| EXTRACTED MATERIAL |
━━━━━━━━━━━━━━━━━━━━━━━━━━━━━━
-- ---------- the main induction ----------

theorem loop_eq (k : Int) (hk : 1 ≤ k) :
    ∀ (fuel : Nat) (a : List Int) (idx ans : Int), (∀ x ∈ a, 0 ≤ x) → SelInv a idx →
      idx < (a.length : Int) →
      outerA fuel a k idx ans = outerB fuel a k idx ans := by
  intro fuel
  induction fuel with
  | zero => intro a idx ans _ _ _; rfl
  | succ f ihf =>
    intro a idx ans hnn hinv hidx
    rw [outerA_succ, outerB_succ]
    by_cases hsort : isSortedA a = true
    · rw [if_pos hsort, if_pos hsort]
    · rw [if_neg hsort, if_neg hsort]
      -- the offending pair lies inside the prefix, so the prefix has a positive element
      obtain ⟨vi, vj, hvij, hvjl, hvlt⟩ := not_sorted_viol a hsort
      have hgets : ∀ (q : Nat) (hq : q < a.length), a.getD q 0 = a[q]'hq := fun q hq =>
        List.getD_eq_getElem _ _ hq
      have hvj_le : (vj : Int) ≤ idx := by
        by_contra hcon
        have := hinv (vi : Int) (vj : Int) (by omega) (by exact_mod_cast hvij)
          (by exact_mod_cast hvjl) (by omega)
        rw [PySem.List.pyGetD_natCast, PySem.List.pyGetD_natCast] at this
        omega
      have hidx1 : 1 ≤ idx := by omega
      have hvi_pos : 0 < a.getD vi 0 := by
        have h1 : 0 ≤ a.getD vj 0 := by
          rw [hgets vj hvjl]; exact hnn _ (List.getElem_mem _)
        omega
      set N : Nat := (idx + 1).toNat with hN
      have hNlen : N ≤ a.length := by omega
      have hNcast : ((N : Nat) : Int) = idx + 1 := by omega
      obtain ⟨t, htN, hfold, hbound, hstrict⟩ := fmAux a N hNlen
        ⟨vi, by omega, hvi_pos⟩
      have hfm : findMaxA a idx = (a.getD t 0, (t : Int)) := by
        unfold findMaxA
        rw [show idx + 1 = ((N : Nat) : Int) from hNcast.symm]
        exact hfold
      have htlen : t < a.length := by omega
      have hmaxval : (PySem.List.max? (PySem.List.slice a none (some (idx + 1))) (fun x => x)).getD 0
          = a.getD t 0 := by
        rw [PySem.List.slice_to _ (by omega)]
        exact max?_take a t N htN hNlen hbound
      have hptr : ((PySem.List.index? a ((PySem.List.max? (PySem.List.slice a none (some (idx + 1)))
          (fun x => x)).getD 0)).getD 0 : Nat) = t := by
        rw [hmaxval]
        exact index?_leftmost a t htlen hstrict
      rw [hfm, hptr]
      simp only []
      have hmaxq : ∀ q : Int, 0 ≤ q → q ≤ idx → PySem.List.pyGetD a q 0 ≤ PySem.List.pyGetD a (t : Int) 0 := by
        intro q hq0 hq
        rw [PySem.List.pyGetD_natCast, pyGetD_toNat a q hq0]
        exact hbound q.toNat (by omega)
      by_cases hteq : (t : Int) = idx
      · -- the prefix maximum already sits at idx: both passes are no-ops on the state
        rw [hteq, innerA_stop _ _ _ _ _ _ (by omega), rotB_self a idx k hk (by omega) (by omega)]
        simp only []
        rw [show idx - idx + k - 1 = k - 1 from by ring, cdiv_zero k hk, add_zero]
        have hinv' : SelInv a (idx - 1) :=
          inv_step a a idx idx hinv rfl hidx1 (by omega) (by omega) le_rfl
            (fun q hq0 hq => by rw [← hteq]; exact hmaxq q hq0 hq)
            rfl (fun q _ _ => rfl)
            (fun q hq0 hq => by
              rw [pyGetD_toNat a q hq0]
              exact getD_mem_take a q.toNat (idx + 1).toNat (by omega) (by omega))
        exact ihf a (idx - 1) ans hnn hinv' (by omega)
      · have htlt : (t : Int) < idx := by omega
        have hinner := innerA_rot k hk ((idx - (t : Int)).toNat) a (t : Int) idx ans
          (a.length + 1) (by omega) htlt (by omega) rfl (by omega)
        rw [hinner]
        obtain ⟨hperm, hat, hhigh, hlow⟩ :=
          rotB_desc k hk ((idx - (t : Int)).toNat) a (t : Int) idx (by omega) htlt (by omega) rfl
        set rot := rotB a (t : Int) idx k with hrot
        have hlenr : rot.length = a.length := hperm.length_eq
        have hnnr : ∀ x ∈ rot, 0 ≤ x := fun x hx => hnn x (hperm.mem_iff.mp hx)
        have hinv' : SelInv rot (idx - 1) :=
          inv_step a rot idx (t : Int) hinv hlenr hidx1 (by omega) (by omega) (by omega)
            hmaxq hat hhigh hlow
        simp only []
        exact ihf rot (idx - 1) _ hnnr hinv' (by rw [hlenr]; omega)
━━━━━━━━━━━━━━━━━━━━━━━━━━━━━━
| ABOUT THIS TASK |
Go through the listing and work out how many lines include the string "index". Give only the number.

| REPLY TO THE TASK |
2